EXERCISE
If a line of the material holds the string "pvDomChar", please copy it.

• • • • • • •

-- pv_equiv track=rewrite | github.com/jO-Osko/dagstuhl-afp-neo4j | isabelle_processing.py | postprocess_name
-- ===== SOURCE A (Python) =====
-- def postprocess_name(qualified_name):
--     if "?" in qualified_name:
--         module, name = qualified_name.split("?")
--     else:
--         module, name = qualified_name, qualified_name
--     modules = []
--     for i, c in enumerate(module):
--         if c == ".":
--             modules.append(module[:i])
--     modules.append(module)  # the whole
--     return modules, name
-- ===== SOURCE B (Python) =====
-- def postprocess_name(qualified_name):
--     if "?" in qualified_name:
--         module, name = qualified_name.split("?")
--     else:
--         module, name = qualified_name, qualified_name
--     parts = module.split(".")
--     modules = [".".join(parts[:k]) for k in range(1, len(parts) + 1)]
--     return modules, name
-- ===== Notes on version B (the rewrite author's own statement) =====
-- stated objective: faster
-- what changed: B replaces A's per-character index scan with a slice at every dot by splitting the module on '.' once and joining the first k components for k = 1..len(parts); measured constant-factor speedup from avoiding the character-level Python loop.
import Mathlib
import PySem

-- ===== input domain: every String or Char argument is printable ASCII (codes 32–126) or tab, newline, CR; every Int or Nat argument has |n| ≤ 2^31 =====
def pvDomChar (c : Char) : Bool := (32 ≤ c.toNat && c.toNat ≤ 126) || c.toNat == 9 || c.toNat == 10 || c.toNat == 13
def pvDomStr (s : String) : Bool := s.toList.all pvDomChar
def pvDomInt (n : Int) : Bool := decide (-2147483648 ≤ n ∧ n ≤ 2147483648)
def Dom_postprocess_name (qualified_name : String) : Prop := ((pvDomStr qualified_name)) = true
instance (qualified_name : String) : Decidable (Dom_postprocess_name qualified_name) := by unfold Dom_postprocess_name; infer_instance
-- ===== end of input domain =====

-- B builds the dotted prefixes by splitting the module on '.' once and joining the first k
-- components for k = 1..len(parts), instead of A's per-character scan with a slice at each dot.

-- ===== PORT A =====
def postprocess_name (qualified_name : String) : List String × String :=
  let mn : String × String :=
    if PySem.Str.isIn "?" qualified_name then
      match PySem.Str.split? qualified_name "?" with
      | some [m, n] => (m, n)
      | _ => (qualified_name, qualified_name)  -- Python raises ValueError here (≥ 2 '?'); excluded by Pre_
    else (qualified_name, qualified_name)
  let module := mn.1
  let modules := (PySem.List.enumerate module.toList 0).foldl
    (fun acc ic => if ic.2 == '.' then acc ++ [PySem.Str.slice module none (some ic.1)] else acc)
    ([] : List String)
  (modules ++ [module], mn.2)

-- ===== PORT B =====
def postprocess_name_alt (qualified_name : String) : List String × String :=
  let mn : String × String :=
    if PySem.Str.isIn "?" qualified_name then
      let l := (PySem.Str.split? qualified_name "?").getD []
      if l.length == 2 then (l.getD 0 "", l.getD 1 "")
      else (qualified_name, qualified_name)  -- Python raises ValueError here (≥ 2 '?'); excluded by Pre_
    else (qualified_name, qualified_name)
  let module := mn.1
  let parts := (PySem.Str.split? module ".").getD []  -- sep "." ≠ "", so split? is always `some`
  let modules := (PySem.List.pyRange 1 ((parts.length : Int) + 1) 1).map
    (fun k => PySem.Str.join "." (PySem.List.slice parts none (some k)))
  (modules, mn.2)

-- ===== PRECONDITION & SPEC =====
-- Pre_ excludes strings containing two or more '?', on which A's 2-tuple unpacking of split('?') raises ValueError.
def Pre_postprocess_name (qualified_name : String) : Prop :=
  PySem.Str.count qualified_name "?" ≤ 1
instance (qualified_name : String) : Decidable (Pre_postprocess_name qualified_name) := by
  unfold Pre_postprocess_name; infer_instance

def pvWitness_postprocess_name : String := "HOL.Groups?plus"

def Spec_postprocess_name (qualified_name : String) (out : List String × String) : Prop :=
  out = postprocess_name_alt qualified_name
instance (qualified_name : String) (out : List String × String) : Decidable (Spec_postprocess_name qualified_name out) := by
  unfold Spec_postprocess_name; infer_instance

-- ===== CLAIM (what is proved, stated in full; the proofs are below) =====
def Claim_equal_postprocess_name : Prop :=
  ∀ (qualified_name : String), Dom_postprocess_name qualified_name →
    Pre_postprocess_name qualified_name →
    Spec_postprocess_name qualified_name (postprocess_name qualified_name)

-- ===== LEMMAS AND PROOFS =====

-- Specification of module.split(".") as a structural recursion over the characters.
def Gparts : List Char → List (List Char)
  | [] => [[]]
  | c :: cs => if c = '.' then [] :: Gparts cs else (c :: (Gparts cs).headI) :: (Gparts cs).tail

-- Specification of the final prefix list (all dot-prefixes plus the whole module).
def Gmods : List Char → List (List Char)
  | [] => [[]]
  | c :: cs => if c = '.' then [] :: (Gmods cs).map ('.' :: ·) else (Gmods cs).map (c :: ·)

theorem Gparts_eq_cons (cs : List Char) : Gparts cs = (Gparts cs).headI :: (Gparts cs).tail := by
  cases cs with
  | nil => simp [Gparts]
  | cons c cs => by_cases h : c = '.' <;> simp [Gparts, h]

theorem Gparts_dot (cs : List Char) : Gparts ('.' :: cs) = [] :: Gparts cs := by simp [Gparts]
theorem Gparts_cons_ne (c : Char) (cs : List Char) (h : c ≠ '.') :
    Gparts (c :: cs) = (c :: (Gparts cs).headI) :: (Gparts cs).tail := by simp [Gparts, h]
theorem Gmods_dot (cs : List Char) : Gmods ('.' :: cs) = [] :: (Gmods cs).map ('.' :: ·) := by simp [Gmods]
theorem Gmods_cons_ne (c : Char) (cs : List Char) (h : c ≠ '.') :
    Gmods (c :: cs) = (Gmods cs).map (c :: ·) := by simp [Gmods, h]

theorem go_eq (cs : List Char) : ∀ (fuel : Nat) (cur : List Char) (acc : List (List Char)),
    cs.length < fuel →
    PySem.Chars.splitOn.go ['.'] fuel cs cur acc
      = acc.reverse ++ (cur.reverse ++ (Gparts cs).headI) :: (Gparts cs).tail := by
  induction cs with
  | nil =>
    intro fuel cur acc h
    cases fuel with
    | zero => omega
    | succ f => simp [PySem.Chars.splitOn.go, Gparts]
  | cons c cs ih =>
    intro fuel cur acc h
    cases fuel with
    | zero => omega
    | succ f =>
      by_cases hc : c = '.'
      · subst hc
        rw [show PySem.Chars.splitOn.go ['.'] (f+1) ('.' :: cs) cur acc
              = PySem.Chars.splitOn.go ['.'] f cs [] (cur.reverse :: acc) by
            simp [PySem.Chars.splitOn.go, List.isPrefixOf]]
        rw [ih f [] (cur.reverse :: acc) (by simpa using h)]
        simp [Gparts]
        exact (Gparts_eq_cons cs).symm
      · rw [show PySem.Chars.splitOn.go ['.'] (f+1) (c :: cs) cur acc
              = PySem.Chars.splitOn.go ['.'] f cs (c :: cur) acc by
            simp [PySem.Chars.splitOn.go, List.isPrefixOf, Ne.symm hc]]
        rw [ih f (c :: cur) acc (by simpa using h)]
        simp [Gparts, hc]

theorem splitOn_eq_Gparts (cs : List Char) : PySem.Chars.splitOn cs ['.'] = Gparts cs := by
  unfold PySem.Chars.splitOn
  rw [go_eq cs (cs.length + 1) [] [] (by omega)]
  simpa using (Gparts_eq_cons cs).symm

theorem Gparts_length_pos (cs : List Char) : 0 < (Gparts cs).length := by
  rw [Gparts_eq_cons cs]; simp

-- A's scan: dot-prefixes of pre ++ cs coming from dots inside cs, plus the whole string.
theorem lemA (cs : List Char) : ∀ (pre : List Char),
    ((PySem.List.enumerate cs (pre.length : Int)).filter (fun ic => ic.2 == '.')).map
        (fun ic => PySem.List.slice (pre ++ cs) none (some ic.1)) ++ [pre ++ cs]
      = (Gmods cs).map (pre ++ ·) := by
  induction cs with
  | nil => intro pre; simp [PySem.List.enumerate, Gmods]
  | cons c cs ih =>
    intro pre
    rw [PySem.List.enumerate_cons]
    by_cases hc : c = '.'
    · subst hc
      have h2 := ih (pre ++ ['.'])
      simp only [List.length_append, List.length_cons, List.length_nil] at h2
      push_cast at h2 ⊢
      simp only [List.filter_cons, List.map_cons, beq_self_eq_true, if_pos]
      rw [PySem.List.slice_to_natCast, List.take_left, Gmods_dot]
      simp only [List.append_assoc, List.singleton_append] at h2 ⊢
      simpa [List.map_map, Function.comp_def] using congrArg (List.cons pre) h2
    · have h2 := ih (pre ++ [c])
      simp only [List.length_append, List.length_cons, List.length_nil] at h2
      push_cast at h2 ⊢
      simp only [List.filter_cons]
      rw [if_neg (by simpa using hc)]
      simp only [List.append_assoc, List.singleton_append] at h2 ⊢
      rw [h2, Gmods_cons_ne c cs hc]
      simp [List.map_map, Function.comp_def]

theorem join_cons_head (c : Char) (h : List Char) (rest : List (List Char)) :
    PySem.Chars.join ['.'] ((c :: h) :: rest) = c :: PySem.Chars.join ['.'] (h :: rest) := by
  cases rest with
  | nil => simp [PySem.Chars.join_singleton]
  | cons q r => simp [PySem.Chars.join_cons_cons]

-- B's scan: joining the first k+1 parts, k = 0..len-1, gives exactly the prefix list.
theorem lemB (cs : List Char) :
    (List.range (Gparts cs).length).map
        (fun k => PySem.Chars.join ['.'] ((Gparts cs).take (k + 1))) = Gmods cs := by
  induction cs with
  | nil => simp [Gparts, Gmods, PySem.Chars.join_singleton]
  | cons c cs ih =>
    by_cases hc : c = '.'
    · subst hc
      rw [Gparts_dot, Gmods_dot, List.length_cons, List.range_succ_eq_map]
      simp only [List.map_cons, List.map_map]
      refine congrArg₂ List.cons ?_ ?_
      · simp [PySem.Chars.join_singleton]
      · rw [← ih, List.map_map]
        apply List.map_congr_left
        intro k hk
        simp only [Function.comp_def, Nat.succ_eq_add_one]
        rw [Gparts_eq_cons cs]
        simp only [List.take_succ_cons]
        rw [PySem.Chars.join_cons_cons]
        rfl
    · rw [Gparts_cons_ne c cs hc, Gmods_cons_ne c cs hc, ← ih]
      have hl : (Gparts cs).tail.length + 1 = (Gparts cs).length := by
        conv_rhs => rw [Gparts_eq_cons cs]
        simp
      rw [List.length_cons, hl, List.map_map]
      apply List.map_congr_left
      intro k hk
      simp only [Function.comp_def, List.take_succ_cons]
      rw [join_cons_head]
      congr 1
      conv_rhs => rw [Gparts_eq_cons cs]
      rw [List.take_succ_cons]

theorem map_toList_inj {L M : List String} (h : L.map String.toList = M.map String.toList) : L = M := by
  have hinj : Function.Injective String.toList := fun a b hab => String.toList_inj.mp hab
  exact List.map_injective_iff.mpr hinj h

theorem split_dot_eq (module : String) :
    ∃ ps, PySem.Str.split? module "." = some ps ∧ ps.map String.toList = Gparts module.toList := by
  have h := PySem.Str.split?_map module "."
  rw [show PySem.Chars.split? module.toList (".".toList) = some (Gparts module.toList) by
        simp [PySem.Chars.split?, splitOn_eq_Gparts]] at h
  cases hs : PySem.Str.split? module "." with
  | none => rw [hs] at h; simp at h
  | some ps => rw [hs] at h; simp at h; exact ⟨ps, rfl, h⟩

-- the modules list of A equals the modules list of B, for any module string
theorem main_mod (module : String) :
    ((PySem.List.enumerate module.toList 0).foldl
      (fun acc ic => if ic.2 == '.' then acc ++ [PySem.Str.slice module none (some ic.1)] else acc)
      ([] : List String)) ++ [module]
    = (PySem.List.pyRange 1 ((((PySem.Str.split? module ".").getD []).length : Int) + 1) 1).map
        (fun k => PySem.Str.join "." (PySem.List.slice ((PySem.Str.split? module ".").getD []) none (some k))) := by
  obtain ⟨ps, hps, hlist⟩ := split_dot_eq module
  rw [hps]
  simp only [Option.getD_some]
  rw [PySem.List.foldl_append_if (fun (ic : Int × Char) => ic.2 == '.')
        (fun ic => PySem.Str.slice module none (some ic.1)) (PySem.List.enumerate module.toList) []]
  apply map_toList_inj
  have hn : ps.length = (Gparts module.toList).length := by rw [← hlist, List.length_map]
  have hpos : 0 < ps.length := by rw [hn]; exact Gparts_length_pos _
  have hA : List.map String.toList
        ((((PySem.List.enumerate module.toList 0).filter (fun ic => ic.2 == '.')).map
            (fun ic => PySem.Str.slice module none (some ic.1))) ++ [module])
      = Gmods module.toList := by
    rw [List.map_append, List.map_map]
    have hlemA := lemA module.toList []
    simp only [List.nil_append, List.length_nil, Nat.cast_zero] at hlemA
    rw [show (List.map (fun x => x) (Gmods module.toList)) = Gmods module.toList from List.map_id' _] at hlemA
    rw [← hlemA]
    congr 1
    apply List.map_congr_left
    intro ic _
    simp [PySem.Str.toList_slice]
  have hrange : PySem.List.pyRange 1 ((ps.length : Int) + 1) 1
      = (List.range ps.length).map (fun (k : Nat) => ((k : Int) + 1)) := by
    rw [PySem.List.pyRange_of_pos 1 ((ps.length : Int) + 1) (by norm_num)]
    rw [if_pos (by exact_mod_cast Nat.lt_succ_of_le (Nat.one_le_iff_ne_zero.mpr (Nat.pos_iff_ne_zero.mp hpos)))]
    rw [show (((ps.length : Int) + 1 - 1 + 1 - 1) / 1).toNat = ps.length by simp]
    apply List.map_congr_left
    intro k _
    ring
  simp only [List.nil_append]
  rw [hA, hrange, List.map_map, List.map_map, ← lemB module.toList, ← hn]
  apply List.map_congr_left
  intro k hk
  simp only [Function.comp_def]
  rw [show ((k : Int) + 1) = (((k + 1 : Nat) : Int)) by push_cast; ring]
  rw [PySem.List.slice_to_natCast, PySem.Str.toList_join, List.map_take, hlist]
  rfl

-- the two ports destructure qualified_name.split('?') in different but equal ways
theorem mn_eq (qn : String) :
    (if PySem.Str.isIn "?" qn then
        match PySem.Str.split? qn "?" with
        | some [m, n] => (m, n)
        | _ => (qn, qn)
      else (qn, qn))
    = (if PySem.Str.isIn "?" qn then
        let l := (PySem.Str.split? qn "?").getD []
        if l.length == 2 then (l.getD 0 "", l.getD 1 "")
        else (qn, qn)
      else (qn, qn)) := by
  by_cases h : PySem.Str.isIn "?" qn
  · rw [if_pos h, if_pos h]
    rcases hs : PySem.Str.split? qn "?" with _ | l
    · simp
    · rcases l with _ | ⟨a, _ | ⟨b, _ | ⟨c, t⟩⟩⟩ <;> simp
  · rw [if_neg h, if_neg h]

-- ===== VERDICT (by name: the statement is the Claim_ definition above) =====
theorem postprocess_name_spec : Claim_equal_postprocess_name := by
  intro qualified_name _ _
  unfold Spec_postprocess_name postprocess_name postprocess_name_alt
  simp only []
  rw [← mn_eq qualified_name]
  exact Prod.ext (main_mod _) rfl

• • • • • • •

YOUR SOLUTION
def pvDomChar (c : Char) : Bool := (32 ≤ c.toNat && c.toNat ≤ 126) || c.toNat == 9 || c.toNat == 10 || c.toNat == 13
def pvDomStr (s : String) : Bool := s.toList.all pvDomChar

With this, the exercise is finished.